As southeast Texas has been hit by heavy rains and record-setting flooding, fake photos of an underwater Houston airport and of a shark swimming down a highway have gone viral. There are also old images of former President Barack Obama serving hot meals to evacuees, and viral posts sharing the wrong National Guard number to call if people find themselves in emergency situations. (The Washington Post is keeping a useful tally of all hoaxes.) But after seeing all these hoaxes, it’s worth wondering: why do hoaxes go viral during natural disasters?
Fake information is circulated on social media all the time. During emergencies, though, more people are checking Facebook and Twitter more often for news and updates. So it’s more likely that a catchy photo will get thousands of retweets, says Claire Wardle, the executive director of First Draft and an expert on social news gathering, ethics, and verification. “The amplification happens much more quickly because you have more people looking at the story,” she says.
Most people who share these memes have no idea they’ve been faked out. In fact, the viral hoaxes spread through well-intentioned community members — which is how the wrong National Guard phone number gained so much traction. “They’re just trying to be helpful members of the community, not realizing that what they’re doing is actually harmful,” Wardle tells The Verge.
During emergency situations, people are also more vulnerable, says Tomer Simon, a risk communication and emergency management expert in Israel. “The stress levels and the uncertainty are very high and people will read information with different filters,” he says. If you’ve been reading that Harvey is a one-in-500-years storm and you’ve seen the truthful images of the underwater Houston highways, you’re more likely to believe that a fake photo of a completely flooded Houston Bush Airport — complete with floating Delta planes — is real, Simon tells The Verge. (The photo is actually a mock-up showing the potential effects of rising sea levels on LaGuardia Airport in New York.)
People also share images during natural disasters because they want to feel like they’re part of the event, that they’re contributing to sharing information in some way. It’s the same psychological motivation that drives gossip, Wardle says. Studies show that once an article is shared a lot of times on Twitter, sharing will decrease because people assume the article has already been read far and wide. But if the retweet numbers are low, sharing will increase again. “People want to be the first to know something, whether that’s the spoiler for a TV series or whether it’s something you’ve heard about Corpus Christi,” Wardle says. “Unfortunately as humans, we’re wired in a way that we’ve been wired for a very very long time.”
The reason behind why hoaxes are created in the first place is a bit murkier. Craig Silverman at BuzzFeed interviewed the guy who first posted the viral shark photo: his name is Jason Michael McCann, and he said he knew that it was fake when he posted it. His intention?

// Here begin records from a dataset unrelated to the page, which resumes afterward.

-- pv_equiv track=rewrite | github.com/Tomasteawita/white_finance | scripts/golden/lambdas/builders/stocks.py | _get_securitie_type
-- ===== SOURCE A (Python) =====
-- def _get_securitie_type(name):
--     name = name.lower().split(' ')
--     keywords = {
--         'cedear': 'cedear',
--         'on': 'obligacion negociable',
--         'obligacion': 'obligacion negociable',
--         'bon': 'bono',
--         'bono': 'bono',
--         'bonos': 'bono',
--         'vto': 'bono',
--         'letra': 'letra del tesoro',
--         'fondo': 'fondo comun de inversion',
--         'fci': 'fondo comun de inversion',
--         'comun': 'fondo comun de inversion'
--     }
--
--     for key, value in keywords.items():
--         if key in name:
--             return value
--     return 'accion'
-- ===== SOURCE B (Python) =====
-- _KEYS = ['cedear', 'on', 'obligacion', 'bon', 'bono', 'bonos', 'vto',
--          'letra', 'fondo', 'fci', 'comun']
-- _VALUES = ['cedear', 'obligacion negociable', 'obligacion negociable', 'bono',
--            'bono', 'bono', 'bono', 'letra del tesoro',
--            'fondo comun de inversion', 'fondo comun de inversion',
--            'fondo comun de inversion']
-- _PRIORITY = {k: i for i, k in enumerate(_KEYS)}
--
--
-- def _get_securitie_type(name):
--     best = None
--     for word in name.lower().split(' '):
--         i = _PRIORITY.get(word)
--         if i is not None and (best is None or i < best):
--             best = i
--     return 'accion' if best is None else _VALUES[best]
-- ===== Notes on version B (the rewrite author's own statement) =====
-- stated objective: alternative
-- what changed: B precomputes a keyword->priority-index dict once and makes a single pass over the words of the name keeping the minimum priority seen, instead of A's loop over the keyword dict testing list membership of each key; the first-present-key tie-break is reproduced because the first dict key present is exactly the minimum-index keyword occurring among the words.
import Mathlib
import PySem

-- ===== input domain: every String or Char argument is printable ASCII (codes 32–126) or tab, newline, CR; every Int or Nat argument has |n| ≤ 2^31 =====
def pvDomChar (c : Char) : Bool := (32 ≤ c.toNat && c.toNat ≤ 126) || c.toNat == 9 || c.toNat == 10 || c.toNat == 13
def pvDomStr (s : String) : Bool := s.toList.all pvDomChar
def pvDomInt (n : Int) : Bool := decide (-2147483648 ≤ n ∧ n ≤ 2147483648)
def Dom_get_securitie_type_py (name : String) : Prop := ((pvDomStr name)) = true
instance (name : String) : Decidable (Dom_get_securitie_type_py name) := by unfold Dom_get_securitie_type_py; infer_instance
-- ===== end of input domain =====

-- B inverts A's loop: it scans the words once keeping the minimum keyword-priority index
-- instead of scanning the keyword dict testing list membership (objective: alternative).

-- ===== PORT A =====
def pvPairsA : List (String × String) :=
  [("cedear", "cedear"), ("on", "obligacion negociable"),
   ("obligacion", "obligacion negociable"), ("bon", "bono"), ("bono", "bono"),
   ("bonos", "bono"), ("vto", "bono"), ("letra", "letra del tesoro"),
   ("fondo", "fondo comun de inversion"), ("fci", "fondo comun de inversion"),
   ("comun", "fondo comun de inversion")]

-- `for key, value in keywords.items(): if key in name: return value` / `return 'accion'`
def pvLoopA : List (String × String) → List String → String
  | [], _ => "accion"
  | (k, v) :: rest, ws => if ws.contains k then v else pvLoopA rest ws

def get_securitie_type_py (name : String) : String :=
  -- sep " " ≠ "" so split? is always `some`: the getD default is unreachable (exact)
  pvLoopA pvPairsA ((PySem.Str.split? (PySem.Str.lower name) " ").getD [])

-- ===== PORT B =====
def pvKeysB : List String :=
  ["cedear", "on", "obligacion", "bon", "bono", "bonos", "vto", "letra",
   "fondo", "fci", "comun"]

def pvValuesB : List String :=
  ["cedear", "obligacion negociable", "obligacion negociable", "bono", "bono",
   "bono", "bono", "letra del tesoro", "fondo comun de inversion",
   "fondo comun de inversion", "fondo comun de inversion"]

-- _PRIORITY = {k: i for i, k in enumerate(_KEYS)}
def pvPrioB : PySem.Dict String Int :=
  PySem.Dict.ofList ((PySem.List.enumerate pvKeysB).map (fun p => (p.2, p.1)))

-- body of B's for-loop: `i = _PRIORITY.get(word); if i is not None and (best is None or i < best): best = i`
def pvStepB (best : Option Int) (word : String) : Option Int :=
  match pvPrioB.get? word with
  | none => best
  | some i =>
    match best with
    | none => some i
    | some b => if i < b then some i else some b

def get_securitie_type_py_alt (name : String) : String :=
  match ((PySem.Str.split? (PySem.Str.lower name) " ").getD []).foldl pvStepB none with
  | none => "accion"
  | some i => (PySem.List.pyGet? pvValuesB i).getD ""   -- i is always in range; default unreachable

-- ===== PRECONDITION & SPEC =====
def Spec_get_securitie_type_py (name : String) (out : String) : Prop := out = get_securitie_type_py_alt name
instance (name : String) (out : String) : Decidable (Spec_get_securitie_type_py name out) := by unfold Spec_get_securitie_type_py; infer_instance

-- ===== CLAIM (what is proved, stated in full; the proofs are below) =====
def Claim_equal_get_securitie_type_py : Prop := ∀ (name : String), Dom_get_securitie_type_py name → Spec_get_securitie_type_py name (get_securitie_type_py name)

-- ===== LEMMAS AND PROOFS =====

-- min on Option Int (none = no keyword seen yet): the state B's loop maintains
def pvMerge : Option Int → Option Int → Option Int
  | none, b => b
  | some a, none => some a
  | some a, some b => some (min a b)

-- index (starting at n) of the first key of ks that occurs in ws — A's search, made recursive in ks
def pvChain : List String → Int → List String → Option Int
  | [], _, _ => none
  | k :: ks, n, ws => if ws.contains k then some n else pvChain ks (n + 1) ws

-- index (starting at n) of w in ks — what _PRIORITY.get(word) computes
def pvLook : List String → Int → String → Option Int
  | [], _, _ => none
  | k :: ks, n, w => if k == w then some n else pvLook ks (n + 1) w

def pvRender : Option Int → String
  | none => "accion"
  | some i => (PySem.List.pyGet? pvValuesB i).getD ""

lemma pvChain_ge (ks : List String) (n : Int) (ws : List String) (j : Int)
    (h : pvChain ks n ws = some j) : n ≤ j := by
  induction ks generalizing n with
  | nil => simp [pvChain] at h
  | cons k ks ih =>
    simp only [pvChain] at h
    split at h
    · cases h; omega
    · have := ih (n + 1) h; omega

lemma pvLook_ge (ks : List String) (n : Int) (w : String) (j : Int)
    (h : pvLook ks n w = some j) : n ≤ j := by
  induction ks generalizing n with
  | nil => simp [pvLook] at h
  | cons k ks ih =>
    simp only [pvLook] at h
    split at h
    · cases h; omega
    · have := ih (n + 1) h; omega

-- the crux: prepending a word to ws merges that word's priority into A's first-hit index
lemma pvMerge_chain (ks : List String) (w : String) (ws : List String) (n : Int) :
    pvMerge (pvLook ks n w) (pvChain ks n ws) = pvChain ks n (w :: ws) := by
  induction ks generalizing n with
  | nil => rfl
  | cons k ks ih =>
    simp only [pvLook, pvChain, List.contains_cons]
    by_cases hkw : (k == w) = true
    · rw [if_pos hkw]
      simp only [hkw, Bool.true_or, if_true]
      by_cases hc : ws.contains k = true
      · rw [if_pos hc]; simp [pvMerge]
      · rw [if_neg hc]
        cases h : pvChain ks (n + 1) ws with
        | none => rfl
        | some j =>
          have := pvChain_ge ks (n + 1) ws j h
          simp only [pvMerge]
          congr 1
          omega
    · rw [if_neg hkw]
      simp only [hkw, Bool.false_or]
      by_cases hc : ws.contains k = true
      · rw [if_pos hc, if_pos hc]
        cases h : pvLook ks (n + 1) w with
        | none => rfl
        | some j =>
          have := pvLook_ge ks (n + 1) w j h
          simp only [pvMerge]
          congr 1
          omega
      · rw [if_neg hc, if_neg hc]
        exact ih (n + 1)

lemma pvGetNil (w : String) : (PySem.Dict.mk ([] : List (String × Int))).get? w = none := rfl

lemma pvPrio_get (w : String) : pvPrioB.get? w = pvLook pvKeysB 0 w := by
  have h : pvPrioB = PySem.Dict.mk
      [("cedear", 0), ("on", 1), ("obligacion", 2), ("bon", 3), ("bono", 4),
       ("bonos", 5), ("vto", 6), ("letra", 7), ("fondo", 8), ("fci", 9),
       ("comun", 10)] := by decide
  rw [h]
  simp only [PySem.Dict.get?_mk_cons, pvKeysB, pvLook, pvGetNil]
  norm_num

lemma pvStepB_eq (b : Option Int) (w : String) :
    pvStepB b w = pvMerge b (pvPrioB.get? w) := by
  cases h : pvPrioB.get? w with
  | none => cases b <;> simp [pvStepB, pvMerge, h]
  | some i =>
    cases b with
    | none => simp [pvStepB, pvMerge, h]
    | some a =>
      simp only [pvStepB, pvMerge, h]
      split_ifs <;> simp <;> omega

lemma pvMerge_assoc (a b c : Option Int) :
    pvMerge (pvMerge a b) c = pvMerge a (pvMerge b c) := by
  cases a <;> cases b <;> cases c <;> simp [pvMerge, min_assoc]

lemma pvFoldB_eq (ws : List String) (acc : Option Int) :
    ws.foldl pvStepB acc = pvMerge acc (pvChain pvKeysB 0 ws) := by
  induction ws generalizing acc with
  | nil =>
    cases acc <;> simp [pvMerge, pvChain, pvKeysB]
  | cons w ws ih =>
    rw [List.foldl_cons, ih, pvStepB_eq, pvMerge_assoc, pvPrio_get, pvMerge_chain]

lemma pvLoopA_eq (ws : List String) :
    pvLoopA pvPairsA ws = pvRender (pvChain pvKeysB 0 ws) := by
  simp only [pvPairsA, pvKeysB]
  by_cases h1 : "cedear" ∈ ws
  · simp [pvLoopA, pvChain, h1]; rfl
  by_cases h2 : "on" ∈ ws
  · simp [pvLoopA, pvChain, h1, h2]; rfl
  by_cases h3 : "obligacion" ∈ ws
  · simp [pvLoopA, pvChain, h1, h2, h3]; rfl
  by_cases h4 : "bon" ∈ ws
  · simp [pvLoopA, pvChain, h1, h2, h3, h4]; rfl
  by_cases h5 : "bono" ∈ ws
  · simp [pvLoopA, pvChain, h1, h2, h3, h4, h5]; rfl
  by_cases h6 : "bonos" ∈ ws
  · simp [pvLoopA, pvChain, h1, h2, h3, h4, h5, h6]; rfl
  by_cases h7 : "vto" ∈ ws
  · simp [pvLoopA, pvChain, h1, h2, h3, h4, h5, h6, h7]; rfl
  by_cases h8 : "letra" ∈ ws
  · simp [pvLoopA, pvChain, h1, h2, h3, h4, h5, h6, h7, h8]; rfl
  by_cases h9 : "fondo" ∈ ws
  · simp [pvLoopA, pvChain, h1, h2, h3, h4, h5, h6, h7, h8, h9]; rfl
  by_cases h10 : "fci" ∈ ws
  · simp [pvLoopA, pvChain, h1, h2, h3, h4, h5, h6, h7, h8, h9, h10]; rfl
  by_cases h11 : "comun" ∈ ws
  · simp [pvLoopA, pvChain, h1, h2, h3, h4, h5, h6, h7, h8, h9, h10, h11]; rfl
  simp [pvLoopA, pvChain, h1, h2, h3, h4, h5, h6, h7, h8, h9, h10, h11]
  rfl

-- ===== VERDICT (by name: the statement is the Claim_ definition above) =====
theorem get_securitie_type_py_spec : Claim_equal_get_securitie_type_py := by
  intro name _
  unfold Spec_get_securitie_type_py get_securitie_type_py get_securitie_type_py_alt
  rw [pvLoopA_eq, pvFoldB_eq]
  rfl
-- pv_equiv track=rewrite | github.com/youmeizhang/Google-Code-Jam | 2017 Round 1A/Alphabet Cake.py | fillCake
-- ===== SOURCE A (Python) =====
-- def fillCake(karta):
--     row, column = len(karta), len(karta[0])
--     row_list = []
--     for r in range(row):
--         curr = karta[r][0]
--         for c in range(column):
--             if karta[r][c] != "?":
--                 curr = karta[r][c]
--                 for i in range(c):
--                     if karta[r][i] == "?":
--                         karta[r][i] = curr
--
--             else:
--                 karta[r][c] = curr
--
--         if curr == "?":
--             row_list.append(r)
--
--         else:
--             while(row_list):
--                 row_l = row_list.pop()
--                 karta[row_l] = karta[r]
--
--     while(row_list):
--         row_l = row_list.pop()
--         replace_l = row_l
--
--         while(karta[replace_l][0] == "?"):
--             replace_l -= 1
--
--         karta[row_l] = karta[replace_l]
--
--     return karta
-- ===== SOURCE B (Python) =====
-- def fillCake(karta):
--     # Staged symmetric sweeps: combine nearest-letter-at-or-left with
--     # nearest-letter-at-or-right per row, then nearest-lettered-row-below
--     # with nearest-lettered-row-above for the all-'?' rows.
--     def nearest_before(cells):
--         out, last = [], "?"
--         for c in cells:
--             if c != "?":
--                 last = c
--             out.append(last)
--         return out
--
--     filled = []
--     for row in karta:
--         left = nearest_before(row)
--         right = nearest_before(row[::-1])[::-1]
--         filled.append([l if l != "?" else r for l, r in zip(left, right)])
--
--     def nearest_row_before(rows, last=None):
--         out = []
--         for fr in rows:
--             if fr[0] != "?":
--                 last = fr
--             out.append(last)
--         return out
--
--     below = nearest_row_before(filled[::-1])[::-1]
--     above = nearest_row_before(filled)
--     res = []
--     for fr, b, a in zip(filled, below, above):
--         if fr[0] != "?":
--             res.append(fr)
--         elif b is not None:
--             res.append(b)
--         elif a is not None:
--             res.append(a)
--         else:
--             res.append(fr)
--     return res
-- ===== Notes on version B (the rewrite author's own statement) =====
-- stated objective: faster
-- what changed: B replaces A's in-place pass (nested prefix backfill at every letter, a pending list of all-'?' rows patched on flush, and upward pop-and-scan loops) by four independent linear sweeps: per row it combines a nearest-letter-at-or-left scan with a nearest-letter-at-or-right scan, and for all-'?' rows it combines a nearest-lettered-row-below scan with a nearest-lettered-row-above scan.
-- outside the precondition, e.g. on fillCake([['a'], ['?', 'b']]): A returns [['a'], ['a']], B returns [['a'], ['b', 'b']]; on fillCake([['?']]): A raises IndexError, B returns [['?']]
import Mathlib
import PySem

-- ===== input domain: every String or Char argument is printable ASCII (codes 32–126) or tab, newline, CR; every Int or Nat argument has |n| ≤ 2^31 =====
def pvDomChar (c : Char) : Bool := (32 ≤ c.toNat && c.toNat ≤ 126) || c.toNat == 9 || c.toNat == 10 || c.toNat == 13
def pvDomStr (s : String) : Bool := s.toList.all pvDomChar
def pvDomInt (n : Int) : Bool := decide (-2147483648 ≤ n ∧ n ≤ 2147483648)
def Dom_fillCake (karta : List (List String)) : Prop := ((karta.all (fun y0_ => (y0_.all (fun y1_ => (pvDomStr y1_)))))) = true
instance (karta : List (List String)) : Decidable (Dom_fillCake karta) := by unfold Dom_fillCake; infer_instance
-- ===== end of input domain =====

-- B replaces A's in-place pass (nested prefix backfill, pending list, upward scans) by four
-- independent linear sweeps (nearest letter left/right per row, nearest lettered row below/above).
-- Python A mutates `karta` in place; B does not — the equivalence proved here is about the RETURN value.

-- ===== PORT A =====
-- inner loop: for i in range(c): if karta[r][i] == "?": karta[r][i] = curr
def fillA_back (rw : List String) (curr : String) (c : Nat) : List String :=
  (List.range c).foldl (fun rw i => if rw.getD i "" = "?" then rw.set i curr else rw) rw

-- one row of the main loop; getD is exact under Pre_ (rectangular grid, nonempty rows)
def fillA_row (row0 : List String) (column : Nat) : List String × String :=
  (List.range column).foldl
    (fun st c =>
      if st.1.getD c "" ≠ "?" then
        (fillA_back st.1 (st.1.getD c "") c, st.1.getD c "")
      else
        (st.1.set c st.2, st.2))
    (row0, row0.getD 0 "?")

-- while karta[replace_l][0] == "?": replace_l -= 1   (negative indices wrap as in Python;
-- fuel only makes the recursion total — under Pre_ the loop stops well within it)
def scanUpA (g : List (List String)) : Nat → Int → Int
  | 0, l => l
  | fuel+1, l =>
    if ((PySem.List.pyGet? g l).getD []).getD 0 "?" = "?" then scanUpA g fuel (l - 1) else l

def fillCake (karta : List (List String)) : List (List String) :=
  let row := karta.length
  let column := (karta.headD []).length
  let st := (List.range row).foldl
    (fun (st : List (List String) × List Nat) r =>
      let pr := fillA_row (st.1.getD r []) column
      let g := st.1.set r pr.1
      if pr.2 = "?" then (g, st.2 ++ [r])
      else (st.2.reverse.foldl (fun g l => g.set l pr.1) g, []))  -- while row_list: pop; karta[row_l] = karta[r]
    (karta, [])
  st.2.reverse.foldl                                              -- while row_list: pop; scan upwards; copy
    (fun g row_l =>
      g.set row_l ((PySem.List.pyGet? g (scanUpA g (2 * g.length + 2) (row_l : Int))).getD []))
    st.1

-- ===== PORT B =====
-- one sweep: nearest non-'?' at or before each position ('?' where none)
def nearestBefore (cells : List String) : List String :=
  (cells.foldl (fun (st : List String × String) c =>
      if c ≠ "?" then (st.1 ++ [c], c) else (st.1 ++ [st.2], st.2)) ([], "?")).1

-- row[::-1] is ported as List.reverse (exact)
def fillRowB (row : List String) : List String :=
  let left := nearestBefore row
  let right := (nearestBefore row.reverse).reverse
  (left.zip right).map (fun lr => if lr.1 ≠ "?" then lr.1 else lr.2)

-- nearest lettered row at or before each position; fr[0] is read as getD 0 "" (exact under
-- Pre_, which guarantees nonempty rows)
def nearestRowBefore (rows : List (List String)) : List (Option (List String)) :=
  (rows.foldl (fun (st : List (Option (List String)) × Option (List String)) fr =>
      if fr.getD 0 "" ≠ "?" then (st.1 ++ [some fr], some fr) else (st.1 ++ [st.2], st.2))
    ([], none)).1

def fillCake_alt (karta : List (List String)) : List (List String) :=
  let filled := karta.map fillRowB
  let below := (nearestRowBefore filled.reverse).reverse
  let above := nearestRowBefore filled
  ((filled.zip below).zip above).map (fun t =>
    if t.1.1.getD 0 "" ≠ "?" then t.1.1
    else match t.1.2 with
      | some b => b
      | none => match t.2 with
        | some a => a
        | none => t.1.1)

-- ===== PRECONDITION & SPEC =====
-- Pre_ excludes inputs where A raises IndexError (empty grid, empty first row, a row shorter
-- than the first, an all-'?' first-row-width grid) and ragged grids with rows longer than the
-- first, on which A's value (only the first-row-width prefix filled) is an artefact of reading
-- len(karta[0]) once.
def Pre_fillCake (karta : List (List String)) : Prop :=
  karta ≠ [] ∧ 0 < (karta.headD []).length ∧
  (∀ ro ∈ karta, ro.length = (karta.headD []).length) ∧
  ∃ ro ∈ karta, ∃ s ∈ ro, s ≠ "?"
instance (karta : List (List String)) : Decidable (Pre_fillCake karta) := by unfold Pre_fillCake; infer_instance

def pvWitness_fillCake : List (List String) := [["?", "?"], ["a", "?"], ["?", "?"]]

def Spec_fillCake (karta : List (List String)) (out : List (List String)) : Prop := out = fillCake_alt karta
instance (karta : List (List String)) (out : List (List String)) : Decidable (Spec_fillCake karta out) := by unfold Spec_fillCake; infer_instance

-- ===== CLAIM (what is proved, stated in full; the proofs are below) =====
def Claim_equal_fillCake : Prop := ∀ (karta : List (List String)), Dom_fillCake karta → Pre_fillCake karta → Spec_fillCake karta (fillCake karta)


-- ===== LEMMAS AND PROOFS =====

-- proof-only intermediate: the pending-list formulation (one left-to-right pass per row plus a
-- pending list of all-'?' rows); A is proved equal to it by a fold invariant, and B's sweeps
-- are proved equal to it by scan characterizations.

def fillB_row (row : List String) : List String × Option String :=
  row.foldl
    (fun (st : List String × Option String) cell =>
      if cell ≠ "?" then
        match st.2 with
        | none => (List.replicate st.1.length cell ++ [cell], some cell)
        | some _ => (st.1 ++ [cell], some cell)
      else
        (st.1 ++ [st.2.getD cell], st.2))
    ([], none)

def BstepG (st : List (List String) × List Nat × Option (List String)) (row : List String) :
    List (List String) × List Nat × Option (List String) :=
  let pr := fillB_row row
  match pr.2 with
  | none => (st.1 ++ [pr.1], st.2.1 ++ [st.1.length], st.2.2)
  | some _ => ((st.2.1.foldl (fun f i => f.set i pr.1) st.1) ++ [pr.1], [], some pr.1)

def refFill (karta : List (List String)) : List (List String) :=
  let st := karta.foldl BstepG ([], [], none)
  match st.2.2 with
  | none => st.1
  | some p => st.2.1.foldl (fun f i => f.set i p) st.1

-- generic helpers about List.set / foldl of set

lemma foldl_set_comm {α : Type} (ls : List Nat) (v : α) (j : Nat) (g : List α) :
    ls.foldl (fun g l => g.set l v) (g.set j v) = (ls.foldl (fun g l => g.set l v) g).set j v := by
  induction ls generalizing g with
  | nil => rfl
  | cons i ls ih =>
    simp only [List.foldl_cons]
    rw [← ih]
    congr 1
    by_cases hij : i = j
    · subst hij; simp [List.set_set]
    · rw [List.set_comm _ _ (Ne.symm hij)]

lemma foldl_set_reverse {α : Type} (ls : List Nat) (v : α) (g : List α) :
    ls.reverse.foldl (fun g l => g.set l v) g = ls.foldl (fun g l => g.set l v) g := by
  induction ls generalizing g with
  | nil => rfl
  | cons i ls ih =>
    simp only [List.reverse_cons, List.foldl_append, List.foldl_cons, List.foldl_nil, ih]
    rw [← foldl_set_comm]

To laugh at anyone taken in. “Of course I knew it was fake, it was part of the reason I shared the bloomin’ thing,” he told BuzzFeed. The shark hoax had already appeared during Hurricane Matthew in 2016 and Hurricane Sandy in 2012.
McCann told BuzzFeed he’s not deleting the tweet because it was retweeted too many times. “You can’t get a 20,000-retweet tweet and delete it. I might never be this famous again,” he said. So sometimes, it’s just about ego and fame, Wardle says.
A viral shark photo, while misleading, probably won’t hurt anyone. But sometimes, shared misinformation is actually dangerous. Rumors were circulating that Houston officials were checking immigration papers at shelters — which could discourage undocumented immigrants from seeking help. Other times, like during terrorist attacks, people share fake images of missing people, asking for help. “I cannot get my head around who would be sick enough to do it,” Wardle says.
We will not ask for immigration status or papers from anyone at any shelter. This rumor is FALSE!
— City of Houston (@HoustonTX) August 29, 2017
The best defense here is to be a good neighbor, and make sure the information you share is accurate. To do that, check who’s posting the information: are they reliable? The Twitter profile of McCann, who shared the viral shark photo, indicates he’s based in Dublin and Glasgow, so there’s less of a chance he could have actually been in Houston during Harvey. It’s also possible to check and see if a photo has been posted before: run a reverse image search on Google. People should also always check the comments before reposting, Simon says. Very often, if a photo or information is fake, someone will point that out.
The responsibility also lies with public officials and emergency authorities, Simon says. The Houston police Twitter account is followed only by 60,000 people, in a city of over 2 million residents. That means few people will get their updates, Simon says. Officials should be very active on social media, to make sure that hoaxes are debunked quickly. And they should educate the public on where to get verified information before natural disasters hit.